**Exercise instructions:**
Line by line, copy the records below exactly.

**Provided records:**
◇ ◇ ◇ ◇

theorem loopA_some (forts : List Int) :
    ∀ (t : List Int) (s j w ans : Int),
    (∀ p ∈ PySem.List.enumerate t s, 0 ≤ p.1 ∧ PySem.List.pyGetD forts p.1 0 = p.2) →
    0 ≤ j → j < s → PySem.List.pyGetD forts j 0 = w →
    ((PySem.List.enumerate t s).foldl (stepA forts) (j, ans)).2
      = Mre t (some w) (s - j - 1) ans := by
  intro t
  induction t with
  | nil => intro s j w ans _ _ _ _; simp [Mre]
  | cons v t' ih =>
    intro s j w ans H hj hjs hw
    rw [PySem.List.enumerate_cons] at H ⊢
    obtain ⟨hs0, hsv⟩ := H (s, v) (by simp)
    have H' : ∀ p ∈ PySem.List.enumerate t' (s + 1), 0 ≤ p.1 ∧ PySem.List.pyGetD forts p.1 0 = p.2 :=
      fun p hp => H p (List.mem_cons_of_mem _ hp)
    have hne : j ≠ -1 := by omega
    by_cases hv : v = 0
    · rw [List.foldl_cons, show stepA forts (j, ans) (s, v) = (j, ans) by simp [stepA, hv]]
      have := ih (s + 1) j w ans H' hj (by omega) hw
      rw [this]
      simp only [Mre, hv]
      congr 1
      omega
    · rw [List.foldl_cons,
        show stepA forts (j, ans) (s, v)
            = (s, if w ≠ v then max ans (s - j - 1) else ans) by
          by_cases hwv : w = v <;> simp [stepA, hv, hne, hw, hwv]]
      rw [ih (s + 1) s v _ H' hs0 (by omega) hsv]
      simp only [Mre, hv]
      congr 1
      omega

theorem loopA_none (forts : List Int) :
    ∀ (t : List Int) (s ans z : Int),
    (∀ p ∈ PySem.List.enumerate t s, 0 ≤ p.1 ∧ PySem.List.pyGetD forts p.1 0 = p.2) →
    ((PySem.List.enumerate t s).foldl (stepA forts) (-1, ans)).2
      = Mre t none z ans := by
  intro t
  induction t with
  | nil => intro s ans z _; simp [Mre]
  | cons v t' ih =>
    intro s ans z H
    rw [PySem.List.enumerate_cons] at H ⊢
    obtain ⟨hs0, hsv⟩ := H (s, v) (by simp)
    have H' : ∀ p ∈ PySem.List.enumerate t' (s + 1), 0 ≤ p.1 ∧ PySem.List.pyGetD forts p.1 0 = p.2 :=
      fun p hp => H p (List.mem_cons_of_mem _ hp)
    by_cases hv : v = 0
    · rw [List.foldl_cons, show stepA forts (-1, ans) (s, v) = (-1, ans) by simp [stepA, hv]]
      rw [ih (s + 1) ans (z + 1) H']
      simp [Mre, hv]
    · rw [List.foldl_cons, show stepA forts (-1, ans) (s, v) = (s, ans) by simp [stepA, hv]]
      rw [loopA_some forts t' (s + 1) s v ans H' hs0 (by omega) hsv]
      simp [Mre, hv]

◇ ◇ ◇ ◇

**Result for this task:**
theorem loopA_some (forts : List Int) :
    ∀ (t : List Int) (s j w ans : Int),
    (∀ p ∈ PySem.List.enumerate t s, 0 ≤ p.1 ∧ PySem.List.pyGetD forts p.1 0 = p.2) →
    0 ≤ j → j < s → PySem.List.pyGetD forts j 0 = w →
    ((PySem.List.enumerate t s).foldl (stepA forts) (j, ans)).2
      = Mre t (some w) (s - j - 1) ans := by
  intro t
  induction t with
  | nil => intro s j w ans _ _ _ _; simp [Mre]
  | cons v t' ih =>
    intro s j w ans H hj hjs hw
    rw [PySem.List.enumerate_cons] at H ⊢
    obtain ⟨hs0, hsv⟩ := H (s, v) (by simp)
    have H' : ∀ p ∈ PySem.List.enumerate t' (s + 1), 0 ≤ p.1 ∧ PySem.List.pyGetD forts p.1 0 = p.2 :=
      fun p hp => H p (List.mem_cons_of_mem _ hp)
    have hne : j ≠ -1 := by omega
    by_cases hv : v = 0
    · rw [List.foldl_cons, show stepA forts (j, ans) (s, v) = (j, ans) by simp [stepA, hv]]
      have := ih (s + 1) j w ans H' hj (by omega) hw
      rw [this]
      simp only [Mre, hv]
      congr 1
      omega
    · rw [List.foldl_cons,
        show stepA forts (j, ans) (s, v)
            = (s, if w ≠ v then max ans (s - j - 1) else ans) by
          by_cases hwv : w = v <;> simp [stepA, hv, hne, hw, hwv]]
      rw [ih (s + 1) s v _ H' hs0 (by omega) hsv]
      simp only [Mre, hv]
      congr 1
      omega

theorem loopA_none (forts : List Int) :
    ∀ (t : List Int) (s ans z : Int),
    (∀ p ∈ PySem.List.enumerate t s, 0 ≤ p.1 ∧ PySem.List.pyGetD forts p.1 0 = p.2) →
    ((PySem.List.enumerate t s).foldl (stepA forts) (-1, ans)).2
      = Mre t none z ans := by
  intro t
  induction t with
  | nil => intro s ans z _; simp [Mre]
  | cons v t' ih =>
    intro s ans z H
    rw [PySem.List.enumerate_cons] at H ⊢
    obtain ⟨hs0, hsv⟩ := H (s, v) (by simp)
    have H' : ∀ p ∈ PySem.List.enumerate t' (s + 1), 0 ≤ p.1 ∧ PySem.List.pyGetD forts p.1 0 = p.2 :=
      fun p hp => H p (List.mem_cons_of_mem _ hp)
    by_cases hv : v = 0
    · rw [List.foldl_cons, show stepA forts (-1, ans) (s, v) = (-1, ans) by simp [stepA, hv]]
      rw [ih (s + 1) ans (z + 1) H']
      simp [Mre, hv]
    · rw [List.foldl_cons, show stepA forts (-1, ans) (s, v) = (s, ans) by simp [stepA, hv]]
      rw [loopA_some forts t' (s + 1) s v ans H' hs0 (by omega) hsv]
      simp [Mre, hv]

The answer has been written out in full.